Norconex / crawlers

Norconex Crawlers (or spiders) are flexible web and filesystem crawlers for collecting, parsing, and manipulating data from the web or filesystem to various data repositories such as search engines.
https://opensource.norconex.com/crawlers
Apache License 2.0
183 stars 68 forks source link

DomSplitter and orphans deletion #609

Closed jetnet closed 5 years ago

jetnet commented 5 years ago

hello Pascal,

I found an issue with DomSplitter, e.g.

<splitter class="com.norconex.importer.handler.splitter.impl.DOMSplitter" selector="img" sourceCharset="UTF-8"/>

The very first crawl works fine, I'm getting the children docs into the index, but when I start the same crawl again (no changes on web-server), the collector removes those children docs.

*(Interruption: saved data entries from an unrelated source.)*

-- ===== PRECONDITION & SPEC =====
def Spec_term_variants (term : String) (out : List String) : Prop := out = term_variants_alt term
instance (term : String) (out : List String) : Decidable (Spec_term_variants term out) := by unfold Spec_term_variants; infer_instance

-- ===== CLAIM (what is proved, stated in full; the proofs are below) =====
def Claim_equal_term_variants : Prop := ∀ (term : String), Dom_term_variants term → Spec_term_variants term (term_variants term)

-- ===== LEMMAS AND PROOFS =====

-- pure (Nat-level) description of B's digit decoding: the i-th word from the END
-- of ws is rendered with digit (m / 4^i) % 4
def pvDtuple : List String → Nat → List String
  | [], _ => []
  | x :: xs, m => pvRender (((m / 4 ^ xs.length) % 4 : Nat) : Int) x :: pvDtuple xs m

theorem pv_ofList_append {α : Type} [BEq α] (l1 l2 : List α) :
    PySem.Set.ofList (l1 ++ l2) = PySem.Set.update (PySem.Set.ofList l1) l2 := by
  simp [PySem.Set.ofList, PySem.Set.update, List.foldl_append]

theorem pv_toList_ne_nil {s : String} (h : s.toList ≠ []) : s ≠ "" := by
  intro hs; subst hs; exact h (by simp)

theorem pv_toList_ne_nil' {s : String} (h : s ≠ "") : s.toList ≠ [] := by
  intro hs; exact h (String.toList_inj.mp (by simpa using hs))

-- split₀.go only ever pushes a nonempty (reversed) current word
theorem pv_go_ne_nil (s : List Char) : ∀ (cur : List Char) (acc : List (List Char)),
    (∀ w ∈ acc, w ≠ []) → ∀ w ∈ PySem.Chars.split₀.go s cur acc, w ≠ [] := by
  induction s with
  | nil =>
      intro cur acc hacc w hw
      simp only [PySem.Chars.split₀.go] at hw
      split at hw
      · exact hacc w (List.mem_reverse.mp hw)
      · rcases List.mem_cons.mp (List.mem_reverse.mp hw) with h | h
        · subst h
          simp only [List.isEmpty_iff] at *
          simpa using ‹¬ cur = []›
        · exact hacc w h
  | cons c rest ih =>
      intro cur acc hacc w hw
      simp only [PySem.Chars.split₀.go] at hw
      split at hw
      · split at hw
        · exact ih [] acc hacc w hw
        · refine ih [] (cur.reverse :: acc) ?_ w hw
          intro w' hw'
          rcases List.mem_cons.mp hw' with h | h
          · subst h
            simp only [List.isEmpty_iff] at *
            simpa using ‹¬ cur = []›
          · exact hacc w' h
      · exact ih (c :: cur) acc hacc w hw

-- words produced by split() are nonempty
theorem pv_split_word_ne_empty (s : String) : ∀ w ∈ PySem.Str.split₀ s, w ≠ "" := by
  intro w hw
  have : w.toList ∈ List.map String.toList (PySem.Str.split₀ s) := List.mem_map_of_mem hw
  rw [PySem.Str.split₀_map_toList] at this
  exact pv_toList_ne_nil (pv_go_ne_nil s.toList [] [] (by simp) w.toList this)

-- a '.' appended to every character is the same as a '.' moved into the separator
theorem pv_join_dot (sep : List Char) (l : List Char) (h : l ≠ []) :
    PySem.Chars.join sep (l.map (fun c => [c, '.']))
      = PySem.Chars.join ('.' :: sep) (l.map (fun c => [c])) ++ ['.'] := by
  induction l with
  | nil => exact absurd rfl h
  | cons c l ih =>
      cases l with
      | nil => simp [PySem.Chars.join_singleton]
      | cons c' r =>
          simp only [List.map_cons] at ih ⊢
          rw [PySem.Chars.join_cons_cons, PySem.Chars.join_cons_cons, ih (by simp)]
          simp

theorem pv_render0 (w : String) :
    pvRender 0 w = PySem.Str.join " " (w.toList.map (fun c => String.ofList [c])) := by
  unfold pvRender
  rw [if_pos (by decide), if_neg (by decide)]
  simp

theorem pv_render1 (w : String) :
    pvRender 1 w = PySem.Str.join "" (w.toList.map (fun c => String.ofList [c])) := by
  unfold pvRender
  rw [if_neg (by decide), if_neg (by decide)]
  simp

theorem pv_render_dot (w : String) (hw : w ≠ "") (sep : String) :
    PySem.Str.join sep (w.toList.map (fun c => String.ofList [c] ++ "."))
      = PySem.Str.join (String.ofList ('.' :: sep.toList))
          (w.toList.map (fun c => String.ofList [c])) ++ "." := by
  apply String.toList_inj.mp
  simp only [PySem.Str.toList_join, String.toList_append, List.map_map]
  have h1 : (String.toList ∘ fun c => String.ofList [c] ++ ".") = fun c => [c, '.'] := by
    funext c; simp
  have h2 : (String.toList ∘ fun c => String.ofList [c]) = fun c => [c] := by
    funext c; simp
  rw [h1, h2, pv_join_dot sep.toList w.toList (pv_toList_ne_nil' hw)]
  simp

theorem pv_render2 (w : String) (hw : w ≠ "") :
    pvRender 2 w
      = PySem.Str.join ". " (w.toList.map (fun c => String.ofList [c])) ++ "." := by
  unfold pvRender
  rw [if_pos (by decide), if_pos (by decide), pv_render_dot w hw " "]
  congr 1

theorem pv_render3 (w : String) (hw : w ≠ "") :
    pvRender 3 w
      = PySem.Str.join "." (w.toList.map (fun c => String.ofList [c])) ++ "." := by
  unfold pvRender
  rw [if_neg (by decide), if_pos (by decide), pv_render_dot w hw ""]
  congr 1

-- B's renderer produces exactly A's four variant strings, in digit order
theorem pv_render_variants (w : String) (hw : w ≠ "") :
    pvWordVariants w = [pvRender 0 w, pvRender 1 w, pvRender 2 w, pvRender 3 w] := by
  rw [pv_render0, pv_render1, pv_render2 w hw, pv_render3 w hw]
  rfl

-- B's folded loop, characterised: state after consuming ws (last word first)
theorem pv_fold_decode (ws : List String) : ∀ (m : Nat) (acc : List String),
    ws.reverse.foldl pvStep ((m : Int), acc)
      = (((m / 4 ^ ws.length : Nat) : Int), acc ++ (pvDtuple ws m).reverse) := by
  induction ws with
  | nil => intro m acc; simp [pvDtuple]
  | cons x xs ih =>
      intro m acc
      rw [List.reverse_cons, List.foldl_append, ih m acc]
      simp only [List.foldl_cons, List.foldl_nil, pvStep, pvDtuple, List.reverse_cons]
      rw [Prod.mk.injEq]
      constructor
      · have h := PySem.Int.floordiv_natCast (m / 4 ^ xs.length) 4
        rw [show ((4:Nat):Int) = (4:Int) from by norm_num] at h
        rw [h, Nat.div_div_eq_div_mul, ← pow_succ]
        simp [List.length_cons]
      · have h := PySem.Int.mod_natCast (m / 4 ^ xs.length) 4
        rw [show ((4:Nat):Int) = (4:Int) from by norm_num] at h
        rw [h]
        simp

-- the decoded tuple only depends on the counter modulo 4^|ws|
theorem pv_dtuple_shift (ws : List String) : ∀ (j r : Nat),
    pvDtuple ws (j * 4 ^ ws.length + r) = pvDtuple ws r := by
  induction ws with
  | nil => intro j r; simp [pvDtuple]
  | cons x xs ih =>
      intro j r
      simp only [pvDtuple, List.length_cons]
      have hd : (j * 4 ^ (xs.length + 1) + r) / 4 ^ xs.length % 4
          = r / 4 ^ xs.length % 4 := by
        rw [show j * 4 ^ (xs.length + 1) + r = r + (j * 4) * 4 ^ xs.length from by ring,
          Nat.add_mul_div_right _ _ (Nat.pow_pos (by norm_num)),
          Nat.add_mul_mod_self_right]
      have ht : pvDtuple xs (j * 4 ^ (xs.length + 1) + r) = pvDtuple xs r := by
        rw [show j * 4 ^ (xs.length + 1) + r = (j * 4) * 4 ^ xs.length + r from by ring,
          ih]
      rw [hd, ht]

-- List.range (4*m) split into its four blocks
theorem pv_range_four_mul (m : Nat) :
    List.range (4 * m)
      = (List.range 4).flatMap (fun j => (List.range m).map (fun r => j * m + r)) := by
  have e0 : (List.range m).map (fun r : Nat => 0 * m + r) = List.range m := by simp
  have e1 : (List.range m).map (fun r : Nat => 1 * m + r)
      = (List.range m).map (fun x => m + x) :=
    List.map_congr_left (fun a _ => by omega)
  have e2 : (List.range m).map (fun r : Nat => 2 * m + r)
      = (List.range m).map (fun x => m + m + x) :=
    List.map_congr_left (fun a _ => by omega)
  have e3 : (List.range m).map (fun r : Nat => 3 * m + r)
      = (List.range m).map (fun x => m + m + m + x) :=
    List.map_congr_left (fun a _ => by omega)
  rw [show 4 * m = m + m + m + m from by ring, List.range_add, List.range_add,
    List.range_add, show List.range 4 = [0, 1, 2, 3] from by decide]
  simp only [List.flatMap_cons, List.flatMap_nil, List.append_nil, e0, e1, e2, e3,
    List.append_assoc]

-- the head digit of a block element
theorem pv_dtuple_block (x : String) (xs : List String) (j r : Nat) (hj : j < 4)
    (hr : r < 4 ^ xs.length) :
    pvDtuple (x :: xs) (j * 4 ^ xs.length + r) = pvRender (j : Int) x :: pvDtuple xs r := by
  simp only [pvDtuple]
  have hd : (j * 4 ^ xs.length + r) / 4 ^ xs.length % 4 = j := by
    rw [show j * 4 ^ xs.length + r = r + j * 4 ^ xs.length from by ring,
      Nat.add_mul_div_right _ _ (Nat.pow_pos (by norm_num)),
      Nat.div_eq_of_lt hr, Nat.zero_add, Nat.mod_eq_of_lt hj]
  rw [hd, pv_dtuple_shift]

INFO  [AbstractCrawler] localhost: Deleting orphan references (if any)...
INFO  [CrawlerEventManager] DOCUMENT_COMMITTED_REMOVE: http://localhost:88/ff-test.html!#pic1
INFO  [CrawlerEventManager] DOCUMENT_COMMITTED_REMOVE: http://localhost:88/ff-test.html!html > body > img:nth-child(5)
INFO  [CrawlerEventManager] DOCUMENT_COMMITTED_REMOVE: http://localhost:88/ff-test.html!html > body > img:nth-child(8)

The desired behaviour: to delete them, when their parent is gone. Do you have any idea how to fix it? Thanks a lot!

jetnet commented 5 years ago

forgot to mention, that the orphan strategy is set to DELETE:

<orphansStrategy>DELETE</orphansStrategy>
essiembre commented 5 years ago

Can you share a config that reproduces the issue? I tried the split as you did, which works fine (with DELETE orphans strategy). Then I re-ran it a few times, and if the containing document stays the same (unmodified), the children also appear unmodified. Relevant snippet:

INFO  [CrawlerEventManager]       REJECTED_UNMODIFIED: http://localhost/crawl-tests/
INFO  [CrawlerEventManager]       REJECTED_UNMODIFIED: http://localhost/crawl-tests/!html > body > p:nth-child(3) > img
INFO  [CrawlerEventManager]       REJECTED_UNMODIFIED: http://localhost/crawl-tests/!html > body > p:nth-child(4) > img
INFO  [CrawlerEventManager]       REJECTED_UNMODIFIED: http://localhost/crawl-tests/!html > body > p:nth-child(5) > img
...
INFO  [AbstractCrawler] crawler-test: Deleting orphan references (if any)...
INFO  [AbstractCrawler] crawler-test: Deleted 0 orphan references...
jetnet commented 5 years ago

strange... if it works for you, when it must be something wrong with my config. since I changed the image metadata extraction from DomSplitter to TikaLinkExtractor, the issue is no longer relevant. I'll re-open the ticket, if I encounter this again. Thanks!